The brake system, specifically the brake fluid in your motorcycle plays a critical but often overlooked role. We riders expect a firm pull on the lever to decrease our speed in less time and distance than it took to generate it. What’s amazing is that it does just that. Take BMW’s S1000RR for example. From a standstill it accelerates to 100 mph in 5.1 seconds and well under 500 feet. Yet it slows to a complete stop in just under five seconds. This impressive braking system will slow the S1000RR from 250-0 km/h in 750 feet. That sort of performance is due to the engineering, power and resilience of the modern hydraulic brake system. In this article we will discuss the important role brake fluid plays in the complex brake system.


Brake fluid is a type of hydraulic fluid used in motorcycle brake systems. It is used to transfer force into pressure. It works because this fluid is not appreciably compressible – so the force applied to the brake lever or pedal will transfer to the brake caliper. Most brake fluids used today are glycol-ether based. Brake fluids must meet certain requirements as defined by various standards – most brake fluids are classified as “DOT 3” and “DOT 4”.




Brake fluids must have certain characteristics and meet certain quality standards for the braking system to work properly.

Boiling point

Brake fluid can be subjected to very high temperatures, especially at the brake calipers. It must have a high boiling point to reduce the possibility of brake fade under severe use. DOT standards refer to a brake fluid’s “dry” and “wet” boiling points. The wet boiling point (containing 3.7 percent water by volume), which is usually much lower (although above most normal service temperatures), refers to the fluid’s boiling point after absorbing moisture as is common after a year or so of regular use. Glycol-ether (DOT 3, 4) brake fluids are hygroscopic (water absorbing), which means they absorb moisture from the atmosphere under operating conditions.

Corrosion Protection

Brake fluids must not corrode the various materials and metals used inside components such as calipers, master cylinders and ABS control valves. They must also protect against corrosion as moisture enters the system. Additives (corrosion inhibitors) are added to the base fluid to accomplish this.


Brake fluids must maintain stable viscosity, even with varying temperatures to accommodate different environmental conditions. As compressibility increases, more brake lever travel is necessary for the same amount of brake caliper piston force. Consistent lever feel and travel is crucial to proper brake function.

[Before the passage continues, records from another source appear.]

-- pv_equiv track=rewrite | github.com/surbhi-guptav/Cryptography-Algorithms | Algorithms and Theorems/Mnagler.py | mangler
-- ===== SOURCE A (Python) =====
-- def mangler(input_bits):
--     # Ensure input_bits is 32 bits long
--     input_bits = input_bits.zfill(32)
--
--     # Divide input into 8 4-bit chunks
--     chunks = [input_bits[i:i+4] for i in range(0, 32, 4)]
--
--     # Initialize the output bits
--     output_bits = ""
--
--     # Process the chunks and concatenate left and right bits
--     for i in range(8):
--         # For the first 4-bit chunk, concatenate a 0 to the left
--         left_bit = '0' if i == 0 else chunks[i-1][0]
--         # For the last 4-bit chunk, concatenate a 0 to the right
--         right_bit = '0' if i == 7 else chunks[i+1][1]
--
--         # Concatenate left and right bits from adjacent chunks
--         output_bits += left_bit + chunks[i] + right_bit
--
--     # Output 48 bits
--     return output_bits
-- ===== SOURCE B (Python) =====
-- # Table-driven rewrite: one flat pass over a hardcoded 48-entry expansion table
-- # (source bit index per output position; -1 = literal '0').
--
-- _E = [-1, 0, 1, 2, 3, 5,
--       0, 4, 5, 6, 7, 9,
--       4, 8, 9, 10, 11, 13,
--       8, 12, 13, 14, 15, 17,
--       12, 16, 17, 18, 19, 21,
--       16, 20, 21, 22, 23, 25,
--       20, 24, 25, 26, 27, 29,
--       24, 28, 29, 30, 31, -1]
--
-- def mangler(input_bits):
--     s = input_bits.zfill(32)
--     return ''.join('0' if j < 0 else s[j] for j in _E)
-- ===== Notes on version B (the rewrite author's own statement) =====
-- stated objective: idiomatic
-- what changed: Replaces A's chunk-splitting loop (8 slices plus adjacent-chunk left/right bit logic) with a single flat pass over a hardcoded 48-entry expansion/index table where -1 marks the two constant zero-bit positions.
import Mathlib
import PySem

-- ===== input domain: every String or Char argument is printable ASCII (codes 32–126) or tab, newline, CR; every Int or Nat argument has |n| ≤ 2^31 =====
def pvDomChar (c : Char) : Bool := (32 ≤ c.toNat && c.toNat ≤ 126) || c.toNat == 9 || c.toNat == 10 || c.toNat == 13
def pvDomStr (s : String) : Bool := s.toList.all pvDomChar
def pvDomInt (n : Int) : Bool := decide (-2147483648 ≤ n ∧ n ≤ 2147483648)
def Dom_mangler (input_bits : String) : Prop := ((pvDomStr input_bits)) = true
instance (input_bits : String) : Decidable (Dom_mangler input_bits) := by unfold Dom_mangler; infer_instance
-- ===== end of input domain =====

-- B replaces A's chunk-splitting loop by one flat pass over a hardcoded 48-entry index table (objective: idiomatic).

-- ===== PORT A =====
-- literal port of A: zfill to 32, split into 8 slices of 4, loop i = 0..7 appending
-- left bit, chunk, right bit (in-range list/string indexing ported with pyGetD).
def mangler (input_bits : String) : String :=
  let cs := PySem.Chars.zfill input_bits.toList 32
  let chunks := (PySem.List.pyRange 0 32 4).map
    (fun i => PySem.List.slice cs (some i) (some (i + 4)))
  let out := (PySem.List.pyRange 0 8 1).foldl
    (fun acc i =>
      let left : List Char :=
        if i = 0 then ['0']
        else [PySem.List.pyGetD (PySem.List.pyGetD chunks (i - 1) []) 0 '0']
      let right : List Char :=
        if i = 7 then ['0']
        else [PySem.List.pyGetD (PySem.List.pyGetD chunks (i + 1) []) 1 '0']
      acc ++ left ++ PySem.List.pyGetD chunks i [] ++ right)
    []
  String.ofList out

-- ===== PORT B =====
-- hardcoded expansion table: source bit index per output position, -1 = constant zero bit
def manglerTable : List Int :=
  [-1, 0, 1, 2, 3, 5,
   0, 4, 5, 6, 7, 9,
   4, 8, 9, 10, 11, 13,
   8, 12, 13, 14, 15, 17,
   12, 16, 17, 18, 19, 21,
   16, 20, 21, 22, 23, 25,
   20, 24, 25, 26, 27, 29,
   24, 28, 29, 30, 31, -1]

def mangler_alt (input_bits : String) : String :=
  let cs := PySem.Chars.zfill input_bits.toList 32
  String.ofList (manglerTable.map
    (fun j => if j < 0 then '0' else PySem.List.pyGetD cs j '0'))

-- ===== PRECONDITION & SPEC =====
def Spec_mangler (input_bits : String) (out : String) : Prop := out = mangler_alt input_bits
instance (input_bits : String) (out : String) : Decidable (Spec_mangler input_bits out) := by unfold Spec_mangler; infer_instance

-- ===== CLAIM (what is proved, stated in full; the proofs are below) =====
def Claim_equal_mangler : Prop := ∀ (input_bits : String), Dom_mangler input_bits → Spec_mangler input_bits (mangler input_bits)

-- ===== LEMMAS AND PROOFS =====

lemma slice_four (cs : List Char) (a : Int) (ha : 0 ≤ a) (h : a.toNat + 4 ≤ cs.length) :
    PySem.List.slice cs (some a) (some (a + 4)) =
      [PySem.List.pyGetD cs a '0', PySem.List.pyGetD cs (a + 1) '0',
       PySem.List.pyGetD cs (a + 2) '0', PySem.List.pyGetD cs (a + 3) '0'] := by
  rw [PySem.List.slice_toNat cs ha (by omega)]
  have h4 : (a + 4).toNat - a.toNat = 4 := by omega
  rw [h4]
  rw [PySem.List.pyGetD_eq_getElem cs (i := a) '0' ha (by omega),
      PySem.List.pyGetD_eq_getElem cs (i := a+1) '0' (by omega) (by omega),
      PySem.List.pyGetD_eq_getElem cs (i := a+2) '0' (by omega) (by omega),
      PySem.List.pyGetD_eq_getElem cs (i := a+3) '0' (by omega) (by omega)]
  have h1 : (a+1).toNat = a.toNat + 1 := by omega
  have h2 : (a+2).toNat = a.toNat + 2 := by omega
  have h3 : (a+3).toNat = a.toNat + 3 := by omega
  simp only [h1, h2, h3]
  apply List.ext_getElem
  · simp; omega
  · intro i hi _
    simp only [List.length_take, List.length_drop] at hi
    have hi4 : i < 4 := by omega
    simp only [List.getElem_take, List.getElem_drop]
    interval_cases i <;> simp


set_option maxHeartbeats 1000000 in
lemma core (cs : List Char) (h : 32 ≤ cs.length) :
    (let chunks := (PySem.List.pyRange 0 32 4).map
        (fun i => PySem.List.slice cs (some i) (some (i + 4)))
     (PySem.List.pyRange 0 8 1).foldl
      (fun acc i =>
        let left : List Char :=
          if i = 0 then ['0']
          else [PySem.List.pyGetD (PySem.List.pyGetD chunks (i - 1) []) 0 '0']
        let right : List Char :=
          if i = 7 then ['0']
          else [PySem.List.pyGetD (PySem.List.pyGetD chunks (i + 1) []) 1 '0']
        acc ++ left ++ PySem.List.pyGetD chunks i [] ++ right)
      []) =
    manglerTable.map (fun j => if j < 0 then '0' else PySem.List.pyGetD cs j '0') := by
  have hr32 : PySem.List.pyRange 0 32 4 = [0,4,8,12,16,20,24,28] := by decide
  have hr8 : PySem.List.pyRange 0 8 1 = [0,1,2,3,4,5,6,7] := by decide
  simp only [hr32, hr8, List.map]
  rw [slice_four cs 0 (by omega) (by omega), slice_four cs 4 (by omega) (by omega),
      slice_four cs 8 (by omega) (by omega), slice_four cs 12 (by omega) (by omega),
      slice_four cs 16 (by omega) (by omega), slice_four cs 20 (by omega) (by omega),
      slice_four cs 24 (by omega) (by omega), slice_four cs 28 (by omega) (by omega)]
  simp only [List.foldl, manglerTable, List.map]
  norm_num [PySem.List.pyGetD_ofNat', PySem.List.pyGetD_zero_cons]

-- ===== VERDICT (by name: the statement is the Claim_ definition above) =====
theorem mangler_spec : Claim_equal_mangler := by
  intro s _
  unfold Spec_mangler mangler mangler_alt
  exact congrArg String.ofList
    (core (PySem.Chars.zfill s.toList 32)
      (by rw [PySem.Chars.length_zfill]; omega))
theorem pvA_table (m : List (List Int)) :
    pvInvA m (fun r c => if r ≤ m.length then pvPre m r c else 0)
      ((PySem.List.pyRange 0 ((m.length : Nat) : Int) 1).foldl (fun p i =>
        (PySem.List.pyRange 0 (((m.getD 0 []).length : Nat) : Int) 1).foldl (fun p j =>
          PySem.List.pySetD p (i + 1)
            (PySem.List.pySetD (PySem.List.pyGetD p (i + 1) []) (j + 1)
              (PySem.List.pyGetD (PySem.List.pyGetD p i []) (j + 1) 0
               + PySem.List.pyGetD (PySem.List.pyGetD p (i + 1) []) j 0
               - PySem.List.pyGetD (PySem.List.pyGetD p i []) j 0
               + PySem.List.pyGetD (PySem.List.pyGetD m i []) j 0))) p)
        (List.replicate (m.length + 1) (List.replicate ((m.getD 0 []).length + 1) 0))) := by
  rw [pv_foldl_pyRange_zero]
  refine pv_foldl_range_inv _
    (fun k p => pvInvA m (fun r c => if r ≤ k then pvPre m r c else 0) p)
    m.length (List.replicate (m.length + 1) (List.replicate ((m.getD 0 []).length + 1) 0)) ?_ ?_
  · refine ⟨by simp, fun r hr => ?_, fun r c hr hc => ?_⟩
    · have e1 : (List.replicate (m.length + 1) (List.replicate ((m.getD 0 []).length + 1) (0 : Int))).getD r []
          = List.replicate ((m.getD 0 []).length + 1) 0 := by
        simp [List.getD, hr]
      rw [e1, List.length_replicate]
    · have e1 : (List.replicate (m.length + 1) (List.replicate ((m.getD 0 []).length + 1) (0 : Int))).getD r []
          = List.replicate ((m.getD 0 []).length + 1) 0 := by
        simp [List.getD, hr]
      have e2 : (List.replicate ((m.getD 0 []).length + 1) (0 : Int)).getD c 0 = 0 := by
        simp [List.getD]
      rw [e1, e2]
      beta_reduce
      rcases Nat.eq_zero_or_pos r with h | h
      · subst h
        rw [if_pos (by omega), pvPre]
        simp
      · rw [if_neg (by omega)]
  · intro k p hk hInv
    rw [pv_foldl_pyRange_zero]
    refine pvInvA_congr m _ _ _ (fun r c hr hc => ?_)
      (pv_foldl_range_inv _
        (fun j p => pvInvA m (fun r c => if r ≤ k ∨ (r = k + 1 ∧ c ≤ j) then pvPre m r c else 0) p)
        ((m.getD 0 []).length) p ?_ ?_)
    · by_cases h1 : r ≤ k + 1
      · rw [if_pos (by omega : r ≤ k ∨ (r = k + 1 ∧ c ≤ (m.getD 0 []).length)), if_pos h1]
      · rw [if_neg (by omega : ¬ (r ≤ k ∨ (r = k + 1 ∧ c ≤ (m.getD 0 []).length))), if_neg h1]
    · refine pvInvA_congr m _ _ p (fun r c hr hc => ?_) hInv
      by_cases h1 : r ≤ k
      · rw [if_pos h1, if_pos (by omega : r ≤ k ∨ (r = k + 1 ∧ c ≤ 0))]
      · by_cases h2 : r = k + 1 ∧ c ≤ 0
        · have hc0 : c = 0 := by omega
          rw [if_neg h1, if_pos (Or.inr h2), hc0, pvPre_zero_right]
        · rw [if_neg h1, if_neg (by omega : ¬ (r ≤ k ∨ (r = k + 1 ∧ c ≤ 0)))]
    · intro j p hj hJ
      obtain ⟨hlen, hrow, hent⟩ := hJ
      have ck : ((k : Int) + 1) = (((k + 1 : Nat) : Nat) : Int) := by push_cast; ring
      have cj : ((j : Int) + 1) = (((j + 1 : Nat) : Nat) : Int) := by push_cast; ring
      rw [ck, cj]
      simp only [PySem.List.pySetD_natCast, PySem.List.pyGetD_natCast]
      have hk1 : k + 1 < p.length := by omega
      have hv : (p.getD k []).getD (j + 1) 0 + (p.getD (k + 1) []).getD j 0
          - (p.getD k []).getD j 0 + (m.getD k []).getD j 0 = pvPre m (k + 1) (j + 1) := by
        rw [hent k (j + 1) (by omega) (by omega), hent (k + 1) j (by omega) (by omega),
          hent k j (by omega) (by omega)]
        beta_reduce
        rw [if_pos (by omega : k ≤ k ∨ (k = k + 1 ∧ j + 1 ≤ j)),
            if_pos (by omega : k + 1 ≤ k ∨ (k + 1 = k + 1 ∧ j ≤ j)),
            if_pos (by omega : k ≤ k ∨ (k = k + 1 ∧ j ≤ j)),
            pvPre_rec m k j]
        rfl
      rw [hv]
      refine ⟨by rw [List.length_set]; exact hlen, fun r hr => ?_, fun r c hr hc => ?_⟩
      · rw [pv_getD_set' p (k + 1) r _ hk1]
        by_cases h1 : r = k + 1
        · rw [if_pos h1, List.length_set]
          exact hrow (k + 1) (by omega)
        · rw [if_neg h1]
          exact hrow r hr
      · beta_reduce
        rw [pv_getD_set' p (k + 1) r _ hk1]
        by_cases h1 : r = k + 1
        · subst h1
          rw [if_pos rfl, pv_getD_set _ (j + 1) c _ 0 (by rw [hrow (k + 1) (by omega)]; omega)]
          by_cases h2 : c = j + 1
          · subst h2
            rw [if_pos rfl, if_pos (by omega : k + 1 ≤ k ∨ (k + 1 = k + 1 ∧ j + 1 ≤ j + 1))]
          · rw [if_neg h2, hent (k + 1) c (by omega) hc]
            beta_reduce
            by_cases h3 : c ≤ j
            · rw [if_pos (by omega : k + 1 ≤ k ∨ (k + 1 = k + 1 ∧ c ≤ j)),
                  if_pos (by omega : k + 1 ≤ k ∨ (k + 1 = k + 1 ∧ c ≤ j + 1))]
            · rw [if_neg (by omega : ¬ (k + 1 ≤ k ∨ (k + 1 = k + 1 ∧ c ≤ j))),
                  if_neg (by omega : ¬ (k + 1 ≤ k ∨ (k + 1 = k + 1 ∧ c ≤ j + 1)))]
        · rw [if_neg h1, hent r c hr hc]
          beta_reduce
          by_cases h2 : r ≤ k
          · rw [if_pos (by omega : r ≤ k ∨ (r = k + 1 ∧ c ≤ j)),
                if_pos (by omega : r ≤ k ∨ (r = k + 1 ∧ c ≤ j + 1))]
          · rw [if_neg (by omega : ¬ (r ≤ k ∨ (r = k + 1 ∧ c ≤ j))),
                if_neg (by omega : ¬ (r ≤ k ∨ (r = k + 1 ∧ c ≤ j + 1)))]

Brake fluid must be formulated to lubricate all moving parts in the system – seals and cylinders in the master cylinder and brake calipers.


Service and maintenance

Given that brake fluid is hygroscopic, moisture diffuses into the fluid through brake hoses and rubber seals and, eventually, the fluid will have to be flushed when the moisture content becomes too high. The corrosion inhibitors also degrade over time. Degraded inhibitors cause corrosion in the braking system. Lubricating properties of the fluid also degrade – this causes premature wear of the rubber seals.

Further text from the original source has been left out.